1987 Volume 15 Issue 5 Pages 285-291
We developed a kinetic method for measuring the activities of adenosine deaminase (EC 3.5.4.4, adenosine aminohydrolase: ADA) isozymes, based on their different Km values for adenosine as substrate. ADA activity was measured using two different concentrations of substrate; high (20 mmol/l) and low (0.5 mmol/l) concentration solutions of adenosine.
This kinetic method dose not require gel filtration, and is thus a relatively simple and rapid procedure.
Serum ADA is separated by gel filtration into two types of isozymes which have been called ADAi (small form; 35,000 daltons and large form; 280,000 daltons) and ADA2 (intermediate form; 100,000 daltons). ADA2 shows markedly different kinetic properties from those of ADA1; ADA2 has a higher Km value for adenosine and a lower deamination activity for 2'-deoxyadenosine than ADA1.
Analytical recoveries of ADA isozymes by the kinetic method varied from 93.3 to 116.3%. Results of the present method correlated well with those of the gel filtration method in high-performance liquid chromatography.

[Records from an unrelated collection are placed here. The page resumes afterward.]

-- pv_equiv track=rewrite | github.com/daniel-reich/ubiquitous-fiesta | D6XfxhRobdQvbKX4v_15.py | first_before_second
-- ===== SOURCE A (Python) =====
-- def first_before_second(s, first, second):
--   true = True
--   firstIndexes = [i for i, j in enumerate(s) if j == first]
--   secondIndexes = [i for i, j in enumerate(s) if j == second]
--   for fIndex in firstIndexes:
--     for sIndex in secondIndexes:
--       if fIndex > sIndex:
--         true = False
--       else:
--         pass
--   return true
-- ===== SOURCE B (Python) =====
-- def first_before_second(s, first, second):
--   last_first = -1
--   first_second = -1
--   for i, c in enumerate(s):
--     if c == first:
--       last_first = i
--     if c == second and first_second < 0:
--       first_second = i
--   return last_first < 0 or first_second < 0 or last_first <= first_second
-- ===== Notes on version B (the rewrite author's own statement) =====
-- stated objective: faster
-- what changed: Replaces the two index-list comprehensions and the nested all-pairs loop with a single pass that tracks the last index of `first` and the first index of `second` and compares them once.
import Mathlib
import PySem

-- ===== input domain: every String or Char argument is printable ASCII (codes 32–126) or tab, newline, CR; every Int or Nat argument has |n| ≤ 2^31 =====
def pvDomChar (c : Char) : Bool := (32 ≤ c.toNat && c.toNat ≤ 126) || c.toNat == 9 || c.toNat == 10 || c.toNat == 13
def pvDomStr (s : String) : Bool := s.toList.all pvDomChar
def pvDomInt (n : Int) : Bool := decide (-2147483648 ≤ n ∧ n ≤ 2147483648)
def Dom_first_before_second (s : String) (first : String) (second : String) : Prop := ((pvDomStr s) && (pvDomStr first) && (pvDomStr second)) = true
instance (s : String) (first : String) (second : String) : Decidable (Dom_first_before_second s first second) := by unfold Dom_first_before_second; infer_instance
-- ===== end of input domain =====

-- B replaces A's two index lists and nested all-pairs loop by one pass tracking the
-- last index of `first` and the first index of `second` (objective: faster).

-- ===== PORT A =====
def first_before_second (s : String) (first : String) (second : String) : Bool :=
  let firstIndexes := (PySem.List.enumerate s.toList 0).filterMap
    (fun p => if first.toList = [p.2] then some p.1 else none)
  let secondIndexes := (PySem.List.enumerate s.toList 0).filterMap
    (fun p => if second.toList = [p.2] then some p.1 else none)
  firstIndexes.foldl (fun t fIndex =>
    secondIndexes.foldl (fun t sIndex => if fIndex > sIndex then false else t) t) true

-- ===== PORT B =====
def first_before_second_alt (s : String) (first : String) (second : String) : Bool :=
  let st := (PySem.List.enumerate s.toList 0).foldl
    (fun (st : Int × Int) p =>
      ((if first.toList = [p.2] then p.1 else st.1),
       (if second.toList = [p.2] ∧ st.2 < 0 then p.1 else st.2)))
    (-1, -1)
  decide (st.1 < 0) || decide (st.2 < 0) || decide (st.1 ≤ st.2)

-- ===== PRECONDITION & SPEC =====
def Spec_first_before_second (s : String) (first : String) (second : String) (out : Bool) : Prop := out = first_before_second_alt s first second
instance (s : String) (first : String) (second : String) (out : Bool) : Decidable (Spec_first_before_second s first second out) := by unfold Spec_first_before_second; infer_instance

-- ===== CLAIM (what is proved, stated in full; the proofs are below) =====
def Claim_equal_first_before_second : Prop := ∀ (s : String) (first : String) (second : String), Dom_first_before_second s first second → Spec_first_before_second s first second (first_before_second s first second)

-- ===== LEMMAS AND PROOFS =====

-- A's inner loop: the flag-flipping fold equals "&& all".
theorem pv_inner_fold (l : List Int) (fi : Int) (t0 : Bool) :
    l.foldl (fun t sIndex => if fi > sIndex then false else t) t0
      = (t0 && l.all (fun si => decide (fi ≤ si))) := by
  induction l generalizing t0 with
  | nil => simp
  | cons a l ih =>
    simp only [List.foldl_cons, List.all_cons, ih]
    by_cases h : fi > a
    · simp [h, not_le.mpr h]
    · simp [h, not_lt.mp h]

theorem pv_outer_fold (F S : List Int) (t0 : Bool) :
    F.foldl (fun t fIndex =>
        S.foldl (fun t sIndex => if fIndex > sIndex then false else t) t) t0
      = (t0 && F.all (fun fi => S.all (fun si => decide (fi ≤ si)))) := by
  induction F generalizing t0 with
  | nil => simp
  | cons a F ih =>
    simp only [List.foldl_cons]
    rw [ih, pv_inner_fold]
    simp [Bool.and_assoc]

-- getLast? of a cons, with a default.
theorem pv_getLast_cons_getD (x : Int) (l : List Int) (d : Int) :
    ((x :: l).getLast?.getD d) = l.getLast?.getD x := by
  cases l with
  | nil => simp
  | cons a l =>
    rw [List.getLast?_cons_cons]
    obtain ⟨b, hb⟩ : ∃ b, (a :: l).getLast? = some b := by
      cases h : (a :: l).getLast? with
      | none => simp [List.getLast?_eq_none_iff] at h
      | some b => exact ⟨b, rfl⟩
    simp [hb]

-- B's fold state, characterised via A's two filterMap index lists
-- (needs nonnegative indices, which enumerate from 0 provides).
theorem pv_alt_state (first second : String) (l : List (Int × Char)) (st : Int × Int)
    (hnn : ∀ q ∈ l, (0 : Int) ≤ q.1) :
    l.foldl (fun (st : Int × Int) p =>
      ((if first.toList = [p.2] then p.1 else st.1),
       (if second.toList = [p.2] ∧ st.2 < 0 then p.1 else st.2))) st
    = ((l.filterMap (fun p => if first.toList = [p.2] then some p.1 else none)).getLast?.getD st.1,
       if st.2 < 0
       then (l.filterMap (fun p => if second.toList = [p.2] then some p.1 else none)).head?.getD st.2
       else st.2) := by
  induction l generalizing st with
  | nil => simp
  | cons p l ih =>
    have hp0 : (0 : Int) ≤ p.1 := hnn p (by simp)
    have hnn' : ∀ q ∈ l, (0 : Int) ≤ q.1 := fun q hq => hnn q (by simp [hq])
    have hq : ¬ (p.1 < 0) := not_lt.mpr hp0
    simp only [List.foldl_cons]
    rw [ih _ hnn', List.filterMap_cons, List.filterMap_cons]
    by_cases hf : first.toList = [p.2] <;> by_cases hs : second.toList = [p.2] <;>
      by_cases h2 : st.2 < 0 <;>
      simp [hf, hs, h2, hq, List.head?_cons, Option.getD_some, pv_getLast_cons_getD]

-- every element of a <-pairwise list is ≤ its last element
theorem pv_le_getLast (l : List Int) (hp : l.Pairwise (· < ·)) (a b : Int)
    (ha : a ∈ l) (hb : l.getLast? = some b) : a ≤ b := by
  induction l with
  | nil => cases ha
  | cons x l ih =>
    rcases List.mem_cons.mp ha with rfl | ha'
    · cases l with
      | nil => simp_all
      | cons y l =>
        have : b ∈ y :: l := List.mem_of_getLast? (by simpa [List.getLast?_cons_cons] using hb)
        exact le_of_lt ((List.pairwise_cons.mp hp).1 b this)
    · cases l with
      | nil => cases ha'
      | cons y l =>
        exact ih (List.pairwise_cons.mp hp).2 ha' (by simpa [List.getLast?_cons_cons] using hb)

-- the head of a <-pairwise list is ≤ every element
theorem pv_head_le (l : List Int) (hp : l.Pairwise (· < ·)) (a b : Int)
    (ha : a ∈ l) (hb : l.head? = some b) : b ≤ a := by
  cases l with
  | nil => cases ha
  | cons x l =>
    simp only [List.head?_cons, Option.some.injEq] at hb
    subst hb
    rcases List.mem_cons.mp ha with rfl | ha'
    · exact le_refl a
    · exact le_of_lt ((List.pairwise_cons.mp hp).1 a ha')

-- the all-all test equals the last-of-F vs head-of-S comparison, for sorted nonnegative lists
theorem pv_combine (F S : List Int)
    (Fpair : F.Pairwise (· < ·)) (Spair : S.Pairwise (· < ·))
    (Fnn : ∀ a ∈ F, (0 : Int) ≤ a) (Snn : ∀ a ∈ S, (0 : Int) ≤ a) :
    F.all (fun fi => S.all (fun si => decide (fi ≤ si)))
      = (decide (F.getLast?.getD (-1) < 0) || decide (S.head?.getD (-1) < 0) ||
         decide (F.getLast?.getD (-1) ≤ S.head?.getD (-1))) := by
  cases hFc : F with
  | nil => simp
  | cons x F' =>
    cases hSc : S with
    | nil => simp [List.all_eq_true]
    | cons y S' =>
      obtain ⟨b, hb⟩ : ∃ b, (x :: F').getLast? = some b := by
        cases h : (x :: F').getLast? with
        | none => simp [List.getLast?_eq_none_iff] at h
        | some b => exact ⟨b, rfl⟩
      have hbF : b ∈ x :: F' := List.mem_of_getLast? hb
      have hyS : y ∈ y :: S' := by simp
      have hb0 : (0:Int) ≤ b := Fnn b (hFc ▸ hbF)
      have hy0 : (0:Int) ≤ y := Snn y (hSc ▸ hyS)
      have Fpair' : (x :: F').Pairwise (· < ·) := hFc ▸ Fpair
      have Spair' : (y :: S').Pairwise (· < ·) := hSc ▸ Spair
      rw [hb, List.head?_cons]
      simp only [Option.getD_some]
      have hb' : ¬ (b < 0) := not_lt.mpr hb0
      have hy' : ¬ (y < 0) := not_lt.mpr hy0
      by_cases hby : b ≤ y
      · have hall : ∀ fi ∈ x :: F', ∀ si ∈ y :: S', fi ≤ si := by
          intro fi hfi si hsi
          exact le_trans (pv_le_getLast _ Fpair' fi b hfi hb)
            (le_trans hby (pv_head_le _ Spair' si y hsi (List.head?_cons)))
        simp only [hb', hy', hby, decide_true, Bool.or_true, List.all_eq_true]
        intro fi hfi si hsi
        exact decide_eq_true (hall fi hfi si hsi)
      · simp only [hb', hy', hby, decide_false, Bool.or_false]
        simp only [List.all_eq_false]
        exact ⟨b, hbF, by simp [hby]⟩

theorem pv_spec' (s first second : String) :
    first_before_second s first second = first_before_second_alt s first second := by
  have enn : ∀ q ∈ PySem.List.enumerate s.toList 0, (0 : Int) ≤ q.1 := by
    intro q hq
    rcases (PySem.List.mem_enumerate_iff _ _ _).mp hq with ⟨k, hk, rfl⟩
    simp
  have epair : (PySem.List.enumerate s.toList 0).Pairwise (fun p q => p.1 < q.1) :=
    PySem.List.pairwise_lt_enumerate _ _
  have Fpair : ((PySem.List.enumerate s.toList 0).filterMap
      (fun p => if first.toList = [p.2] then some p.1 else none)).Pairwise (· < ·) := by
    refine List.Pairwise.filterMap _ (fun p q h => ?_) epair
    intro a ha b hb
    by_cases h1 : first.toList = [p.2] <;> by_cases h2 : first.toList = [q.2] <;> simp_all
  have Spair : ((PySem.List.enumerate s.toList 0).filterMap
      (fun p => if second.toList = [p.2] then some p.1 else none)).Pairwise (· < ·) := by
    refine List.Pairwise.filterMap _ (fun p q h => ?_) epair
    intro a ha b hb
    by_cases h1 : second.toList = [p.2] <;> by_cases h2 : second.toList = [q.2] <;> simp_all
  have Fnn : ∀ a ∈ ((PySem.List.enumerate s.toList 0).filterMap
      (fun p => if first.toList = [p.2] then some p.1 else none)), (0 : Int) ≤ a := by
    intro a ha
    rcases List.mem_filterMap.mp ha with ⟨p, hp, hpa⟩
    by_cases hc : first.toList = [p.2]
    · simp only [hc, if_true, Option.some.injEq] at hpa
      exact hpa ▸ enn p hp
    · simp [hc] at hpa
  have Snn : ∀ a ∈ ((PySem.List.enumerate s.toList 0).filterMap
      (fun p => if second.toList = [p.2] then some p.1 else none)), (0 : Int) ≤ a := by
    intro a ha
    rcases List.mem_filterMap.mp ha with ⟨p, hp, hpa⟩
    by_cases hc : second.toList = [p.2]
    · simp only [hc, if_true, Option.some.injEq] at hpa
      exact hpa ▸ enn p hp
    · simp [hc] at hpa
  unfold first_before_second first_before_second_alt
  rw [pv_outer_fold, pv_alt_state first second _ _ enn, Bool.true_and]
  exact pv_combine _ _ Fpair Spair Fnn Snn

-- ===== VERDICT (by name: the statement is the Claim_ definition above) =====
theorem first_before_second_spec : Claim_equal_first_before_second := by
  intro s first second _
  exact pv_spec' s first second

In clinical application, increased serum ADA2 activity was observed in chronic liver diseases, such as chronic hepatitis, liver cirrhosis, and hepato-celluler carcinoma. However, serum ADA1 activity did not increase significantly in only a few of many cases chronic liver disease. Studies on serial measurements of serum ADA isozymes in patients with liver disorders have demonstrated that the changes of ADA1 activity are similar to those of aspartate aminotransferase and alanine aminotransferase activity, but the changes of ADA2 activity differ.
These results suggest that measurement of serum ADA isozymes activities by the present method is useful for testing liver function.